Data excerpts:
-- pv_equiv track=rewrite | github.com/Wangxinyu-qlz/mastergo2html | scripts/compress_dsl.py | normalize_style_tokens
-- ===== SOURCE A (Python) =====
-- from typing import Any
--
-- def normalize_style_tokens(styles: dict[str, Any]) -> dict[str, Any]:
--     colors: dict[str, Any] = {}
--     fonts: dict[str, Any] = {}
--     others: dict[str, Any] = {}
--     for key, value in styles.items():
--         if key.startswith("paint_"):
--             colors[key] = value
--         elif key.startswith("font_"):
--             fonts[key] = value
--         else:
--             others[key] = value
--     return {
--         "colors": colors,
--         "fonts": fonts,
--         "misc": others,
--     }
-- ===== SOURCE B (Python) =====
-- _BUCKET_OF_TOKEN = {"paint_": "colors", "font_": "fonts"}
--
--
-- def _bucket(key):
--     # classify a key by its first underscore-delimited token (empty if no "_")
--     return _BUCKET_OF_TOKEN.get(key[: key.find("_") + 1], "misc")
--
--
-- def normalize_style_tokens(styles):
--     tagged = [(_bucket(key), key, value) for key, value in styles.items()]
--     return {name: {k: v for b, k, v in tagged if b == name}
--             for name in ("colors", "fonts", "misc")}
-- ===== Notes on version B (the rewrite author's own statement) =====
-- stated objective: alternative
-- what changed: A's single three-way startswith-branching loop into three accumulator dicts is replaced by a two-stage pipeline: every key is classified once by extracting its first underscore-delimited token and looking it up in a prefix-to-bucket table, then the tagged items are grouped per bucket name.
import Mathlib
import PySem

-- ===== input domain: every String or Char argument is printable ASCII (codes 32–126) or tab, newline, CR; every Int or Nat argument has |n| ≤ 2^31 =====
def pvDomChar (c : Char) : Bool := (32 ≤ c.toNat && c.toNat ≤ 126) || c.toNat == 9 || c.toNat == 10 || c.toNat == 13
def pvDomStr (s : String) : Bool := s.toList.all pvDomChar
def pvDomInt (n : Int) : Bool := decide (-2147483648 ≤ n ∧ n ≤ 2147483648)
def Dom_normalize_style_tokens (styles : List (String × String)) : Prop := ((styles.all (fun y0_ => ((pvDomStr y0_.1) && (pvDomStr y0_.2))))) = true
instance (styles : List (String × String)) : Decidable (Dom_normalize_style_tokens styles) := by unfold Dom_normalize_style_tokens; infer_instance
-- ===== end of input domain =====

-- B replaces A's three-way-branching accumulator loop by a two-stage pipeline: each key is
-- classified ONCE by extracting its first underscore-delimited token and looking it up in a
-- prefix→bucket table, then the tagged items are grouped by tag (objective: alternative).

-- ===== PORT A =====
-- The body of A's loop: route (key, value) into one of the three dicts.
def pvStepA (acc : PySem.Dict String String × PySem.Dict String String × PySem.Dict String String)
    (kv : String × String) :
    PySem.Dict String String × PySem.Dict String String × PySem.Dict String String :=
  if PySem.Str.startswith kv.1 "paint_" then (acc.1.insert kv.1 kv.2, acc.2.1, acc.2.2)
  else if PySem.Str.startswith kv.1 "font_" then (acc.1, acc.2.1.insert kv.1 kv.2, acc.2.2)
  else (acc.1, acc.2.1, acc.2.2.insert kv.1 kv.2)

-- A: one loop over styles.items() accumulating (colors, fonts, others).
def normalize_style_tokens (styles : List (String × String)) : List (String × List (String × String)) :=
  let st := styles.foldl pvStepA (PySem.Dict.empty, PySem.Dict.empty, PySem.Dict.empty)
  [("colors", st.1.items), ("fonts", st.2.1.items), ("misc", st.2.2.items)]

-- ===== PORT B =====
-- _bucket(key): the first underscore-delimited token key[: key.find("_") + 1], looked up
-- in the prefix table _BUCKET_OF_TOKEN = {"paint_": "colors", "font_": "fonts"}.
def pvBucket (key : String) : String :=
  (PySem.Dict.ofList [("paint_", "colors"), ("font_", "fonts")]).getD
    (PySem.Str.slice key none (some (PySem.Str.find key "_" + 1))) "misc"

-- B: tag every item with its bucket once, then one dict comprehension per bucket name
-- collecting the items carrying that tag.
def normalize_style_tokens_alt (styles : List (String × String)) : List (String × List (String × String)) :=
  let tagged := styles.map (fun kv => (pvBucket kv.1, kv.1, kv.2))
  ["colors", "fonts", "misc"].map (fun name =>
    (name, (tagged.foldl (fun d t => if t.1 == name then d.insert t.2.1 t.2.2 else d)
      (PySem.Dict.empty : PySem.Dict String String)).items))

-- ===== PRECONDITION & SPEC =====
-- Pre_ excludes association lists with duplicate keys: they do not represent a Python
-- dict (dict keys are unique), so no Python call of A ever sees such an input.
def Pre_normalize_style_tokens (styles : List (String × String)) : Prop :=
  (styles.map Prod.fst).Nodup
instance (styles : List (String × String)) : Decidable (Pre_normalize_style_tokens styles) := by
  unfold Pre_normalize_style_tokens; infer_instance

def pvWitness_normalize_style_tokens : (List (String × String)) :=
  [("paint_a", "1"), ("font_b", "2"), ("c", "3")]

def Spec_normalize_style_tokens (styles : List (String × String)) (out : List (String × List (String × String))) : Prop := out = normalize_style_tokens_alt styles
instance (styles : List (String × String)) (out : List (String × List (String × String))) : Decidable (Spec_normalize_style_tokens styles out) := by unfold Spec_normalize_style_tokens; infer_instance

-- ===== CLAIM (what is proved, stated in full; the proofs are below) =====
def Claim_equal_normalize_style_tokens : Prop := ∀ (styles : List (String × String)), Dom_normalize_style_tokens styles → Pre_normalize_style_tokens styles → Spec_normalize_style_tokens styles (normalize_style_tokens styles)

-- ===== LEMMAS AND PROOFS =====

-- Unfold the two-entry lookup table of pvBucket.
theorem pvTable_getD (s : String) :
    (PySem.Dict.ofList [("paint_", "colors"), ("font_", "fonts")]).getD s "misc"
      = (if s == "paint_" then "colors" else if s == "font_" then "fonts" else "misc") := by
  by_cases h1 : s = "paint_"
  · subst h1; decide
  · by_cases h2 : s = "font_"
    · subst h2; decide
    · have e0 : PySem.Dict.ofList [("paint_", "colors"), ("font_", "fonts")]
          = ⟨[("paint_", "colors"), ("font_", "fonts")]⟩ := by decide
      have e1 : ("paint_" == s) = false := by simp [Ne.symm h1]
      have e2 : ("font_" == s) = false := by simp [Ne.symm h2]
      rw [e0]
      simp [PySem.Dict.getD, PySem.Dict.get?, e1, e2, h1, h2]

-- pvBucket computes exactly A's branch: the first "_"-token is "paint_"/"font_"
-- precisely when the key starts with that prefix.
theorem pvBucket_eq (key : String) :
    pvBucket key = (if PySem.Str.startswith key "paint_" then "colors"
      else if PySem.Str.startswith key "font_" then "fonts" else "misc") := by
  unfold pvBucket
  rw [pvTable_getD]
  have hF : PySem.Str.find key "_" = PySem.Chars.find key.toList ['_'] := by
    simp [PySem.Str.find]
  have hnn : (0 : Int) ≤ PySem.Chars.find key.toList ['_'] + 1 := by
    have := PySem.Chars.neg_one_le_find key.toList ['_']; omega
  have hsl : (PySem.Str.slice key none (some (PySem.Str.find key "_" + 1))).toList
      = key.toList.take (PySem.Chars.find key.toList ['_'] + 1).toNat := by
    rw [PySem.Str.toList_slice, PySem.Chars.slice_eq_listSlice, hF,
      PySem.List.slice_to _ hnn]
  by_cases hp : PySem.Chars.startswith key.toList ['p','a','i','n','t','_'] = true
  . obtain ⟨t, ht⟩ := (PySem.Chars.startswith_iff _ _).mp hp
    have ht2 : key.toList = 'p'::'a'::'i'::'n'::'t'::'_'::t := by
      rw [← ht]; rfl
    have hf : PySem.Chars.find key.toList ['_'] = 5 := by
      rw [ht2]; simp [PySem.Chars.find, PySem.Chars.find.go]
    have hS : PySem.Str.slice key none (some (PySem.Str.find key "_" + 1)) = "paint_" := by
      apply String.toList_injective
      rw [hsl, hf, ht2]
      rfl
    have hp2 : PySem.Str.startswith key "paint_" = true := by
      rw [PySem.Str.startswith_eq]; exact hp
    rw [hS]; simp [hp]
  . have hp2 : PySem.Str.startswith key "paint_" = false := by
      rw [PySem.Str.startswith_eq]; simpa using hp
    by_cases hq : PySem.Chars.startswith key.toList ['f','o','n','t','_'] = true
    . obtain ⟨t, ht⟩ := (PySem.Chars.startswith_iff _ _).mp hq
      have ht2 : key.toList = 'f'::'o'::'n'::'t'::'_'::t := by
        rw [← ht]; rfl
      have hf : PySem.Chars.find key.toList ['_'] = 4 := by
        rw [ht2]; simp [PySem.Chars.find, PySem.Chars.find.go]
      have hS : PySem.Str.slice key none (some (PySem.Str.find key "_" + 1)) = "font_" := by
        apply String.toList_injective
        rw [hsl, hf, ht2]
        rfl
      have hq2 : PySem.Str.startswith key "font_" = true := by
        rw [PySem.Str.startswith_eq]; exact hq
      rw [hS]; simp [hp, hq]
    . have hq2 : PySem.Str.startswith key "font_" = false := by
        rw [PySem.Str.startswith_eq]; simpa using hq
      -- the extracted token is a prefix of the key, so it is neither table entry
      have hpref : (PySem.Str.slice key none (some (PySem.Str.find key "_" + 1))).toList
          <+: key.toList := by
        rw [hsl]; exact List.take_prefix _ _
      have ne1 : (PySem.Str.slice key none (some (PySem.Str.find key "_" + 1))) ≠ "paint_" := by
        intro h
        rw [h] at hpref
        exact absurd ((PySem.Chars.startswith_iff _ _).mpr hpref) (by simpa using hp)
      have ne2 : (PySem.Str.slice key none (some (PySem.Str.find key "_" + 1))) ≠ "font_" := by
        intro h
        rw [h] at hpref
        exact absurd ((PySem.Chars.startswith_iff _ _).mpr hpref) (by simpa using hq)
      rw [hF] at ne1 ne2
      simp [ne1, ne2, hp, hq]

-- Inserting a list of fresh, mutually distinct keys into a dict appends its items.
theorem items_foldl_insert (l : List (String × String)) (d : PySem.Dict String String)
    (hn : (l.map Prod.fst).Nodup) (hd : ∀ p ∈ l, d.contains p.1 = false) :
    (l.foldl (fun d kv => d.insert kv.1 kv.2) d).items = d.items ++ l := by
  induction l generalizing d with
  | nil => simp
  | cons kv rest ih =>
    obtain ⟨k, v⟩ := kv
    simp only [List.map_cons, List.nodup_cons] at hn
    have hk : d.contains k = false := hd (k, v) (List.mem_cons_self ..)
    have hd' : ∀ p ∈ rest, (d.insert k v).contains p.1 = false := by
      intro p hp
      rw [PySem.Dict.contains_insert]
      have hne : p.1 ≠ k := fun h => hn.1 (h ▸ List.mem_map_of_mem hp)
      simp only [Bool.or_eq_false_iff, beq_eq_false_iff_ne]
      exact ⟨hne, hd p (List.mem_cons_of_mem _ hp)⟩
    rw [List.foldl_cons, ih (d.insert k v) hn.2 hd',
      PySem.Dict.items_insert_of_not_contains _ _ hk]
    simp

-- Loop invariant for A: starting from dicts whose keys are disjoint from the (Nodup)
-- keys of the remaining list, A's loop appends each pair to the matching bucket.
theorem normalize_loop_eq (styles : List (String × String))
    (c f o : PySem.Dict String String)
    (hn : (styles.map Prod.fst).Nodup)
    (hc : ∀ p ∈ styles, c.contains p.1 = false)
    (hf : ∀ p ∈ styles, f.contains p.1 = false)
    (ho : ∀ p ∈ styles, o.contains p.1 = false) :
    (styles.foldl pvStepA (c, f, o)).1.items
      = c.items ++ styles.filter (fun kv => PySem.Str.startswith kv.1 "paint_")
    ∧ (styles.foldl pvStepA (c, f, o)).2.1.items
      = f.items ++ styles.filter (fun kv => !PySem.Str.startswith kv.1 "paint_"
          && PySem.Str.startswith kv.1 "font_")
    ∧ (styles.foldl pvStepA (c, f, o)).2.2.items
      = o.items ++ styles.filter (fun kv =>
          !PySem.Str.startswith kv.1 "paint_" && !PySem.Str.startswith kv.1 "font_") := by
  induction styles generalizing c f o with
  | nil => simp
  | cons kv rest ih =>
    obtain ⟨k, v⟩ := kv
    simp only [List.map_cons, List.nodup_cons] at hn
    have hck : c.contains k = false := hc (k, v) (List.mem_cons_self ..)
    have hfk : f.contains k = false := hf (k, v) (List.mem_cons_self ..)
    have hok : o.contains k = false := ho (k, v) (List.mem_cons_self ..)
    have hc' : ∀ p ∈ rest, c.contains p.1 = false := fun p hp => hc p (List.mem_cons_of_mem _ hp)
    have hf' : ∀ p ∈ rest, f.contains p.1 = false := fun p hp => hf p (List.mem_cons_of_mem _ hp)
    have ho' : ∀ p ∈ rest, o.contains p.1 = false := fun p hp => ho p (List.mem_cons_of_mem _ hp)
    have hfresh : ∀ (d : PySem.Dict String String), (∀ p ∈ rest, d.contains p.1 = false) →
        ∀ p ∈ rest, (d.insert k v).contains p.1 = false := by
      intro d hd p hp
      rw [PySem.Dict.contains_insert]
      have hne : p.1 ≠ k := fun h => hn.1 (h ▸ List.mem_map_of_mem hp)
      simp only [Bool.or_eq_false_iff, beq_eq_false_iff_ne]
      exact ⟨hne, hd p hp⟩
    by_cases h1 : PySem.Chars.startswith k.toList ['p','a','i','n','t','_'] = true
    · have hstep : pvStepA (c, f, o) (k, v) = (c.insert k v, f, o) := by
        simp [pvStepA, PySem.Str.startswith, h1]
      obtain ⟨i1, i2, i3⟩ := ih (c.insert k v) f o hn.2 (hfresh c hc') hf' ho'
      refine ⟨?_, ?_, ?_⟩ <;>
        simp [List.foldl_cons, hstep, i1, i2, i3, List.filter_cons, h1,
          PySem.Dict.items_insert, hck]
    · by_cases h2 : PySem.Chars.startswith k.toList ['f','o','n','t','_'] = true
      · have hstep : pvStepA (c, f, o) (k, v) = (c, f.insert k v, o) := by
          simp [pvStepA, PySem.Str.startswith, h1, h2]
        obtain ⟨i1, i2, i3⟩ := ih c (f.insert k v) o hn.2 hc' (hfresh f hf') ho'
        refine ⟨?_, ?_, ?_⟩ <;>
          simp [List.foldl_cons, hstep, i1, i2, i3, List.filter_cons, h1, h2,
            PySem.Dict.items_insert, hfk]
      · have hstep : pvStepA (c, f, o) (k, v) = (c, f, o.insert k v) := by
          simp [pvStepA, PySem.Str.startswith, h1, h2]
        obtain ⟨i1, i2, i3⟩ := ih c f (o.insert k v) hn.2 hc' hf' (hfresh o ho')
        refine ⟨?_, ?_, ?_⟩ <;>
          simp [List.foldl_cons, hstep, i1, i2, i3, List.filter_cons, h1, h2,
            PySem.Dict.items_insert, hok]

-- B's bucket for one name, reduced to a filter of the input list.
theorem alt_bucket_eq (styles : List (String × String)) (name : String)
    (hn : (styles.map Prod.fst).Nodup) :
    ((styles.map (fun kv => (pvBucket kv.1, kv.1, kv.2))).foldl
        (fun d t => if t.1 == name then d.insert t.2.1 t.2.2 else d)
        (PySem.Dict.empty : PySem.Dict String String)).items
      = styles.filter (fun kv => pvBucket kv.1 == name) := by
  rw [PySem.List.foldl_if_eq_foldl_filter, List.filter_map, List.foldl_map]
  have hsub : ((styles.filter (fun kv => pvBucket kv.1 == name)).map Prod.fst).Nodup := by
    exact (List.Sublist.map Prod.fst List.filter_sublist).nodup hn
  have := items_foldl_insert (styles.filter (fun kv => pvBucket kv.1 == name))
    PySem.Dict.empty hsub (fun p _ => rfl)
  simpa [Function.comp] using this

-- ===== VERDICT (by name: the statement is the Claim_ definition above) =====
theorem normalize_style_tokens_spec : Claim_equal_normalize_style_tokens := by
  intro styles _ hpre
  obtain ⟨h1, h2, h3⟩ := normalize_loop_eq styles PySem.Dict.empty PySem.Dict.empty
    PySem.Dict.empty hpre (fun p _ => rfl) (fun p _ => rfl) (fun p _ => rfl)
  unfold Spec_normalize_style_tokens normalize_style_tokens normalize_style_tokens_alt
  simp only [List.map_cons, List.map_nil, alt_bucket_eq _ _ hpre, h1, h2, h3]
  simp only [show (PySem.Dict.empty : PySem.Dict String String).items = [] from rfl, List.nil_append]
  have ec : ∀ kv : String × String,
      (pvBucket kv.1 == "colors") = PySem.Str.startswith kv.1 "paint_" := by
    intro kv; rw [pvBucket_eq]; split_ifs <;> simp_all
  have ef : ∀ kv : String × String, (pvBucket kv.1 == "fonts")
      = (!PySem.Str.startswith kv.1 "paint_" && PySem.Str.startswith kv.1 "font_") := by
    intro kv; rw [pvBucket_eq]; split_ifs <;> simp_all
  have em : ∀ kv : String × String, (pvBucket kv.1 == "misc")
      = (!PySem.Str.startswith kv.1 "paint_" && !PySem.Str.startswith kv.1 "font_") := by
    intro kv; rw [pvBucket_eq]; split_ifs <;> simp_all
  simp [List.filter_congr (fun kv _ => ec kv), List.filter_congr (fun kv _ => ef kv),
    List.filter_congr (fun kv _ => em kv)]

The problem: Wherever the string "rest" appears in a line above, copy that line.

Problem solution:
  | cons kv rest ih =>
    have hd' : ∀ p ∈ rest, (d.insert k v).contains p.1 = false := by
  | cons kv rest ih =>
    have hc' : ∀ p ∈ rest, c.contains p.1 = false := fun p hp => hc p (List.mem_cons_of_mem _ hp)
    have hf' : ∀ p ∈ rest, f.contains p.1 = false := fun p hp => hf p (List.mem_cons_of_mem _ hp)
    have ho' : ∀ p ∈ rest, o.contains p.1 = false := fun p hp => ho p (List.mem_cons_of_mem _ hp)
    have hfresh : ∀ (d : PySem.Dict String String), (∀ p ∈ rest, d.contains p.1 = false) →
        ∀ p ∈ rest, (d.insert k v).contains p.1 = false := by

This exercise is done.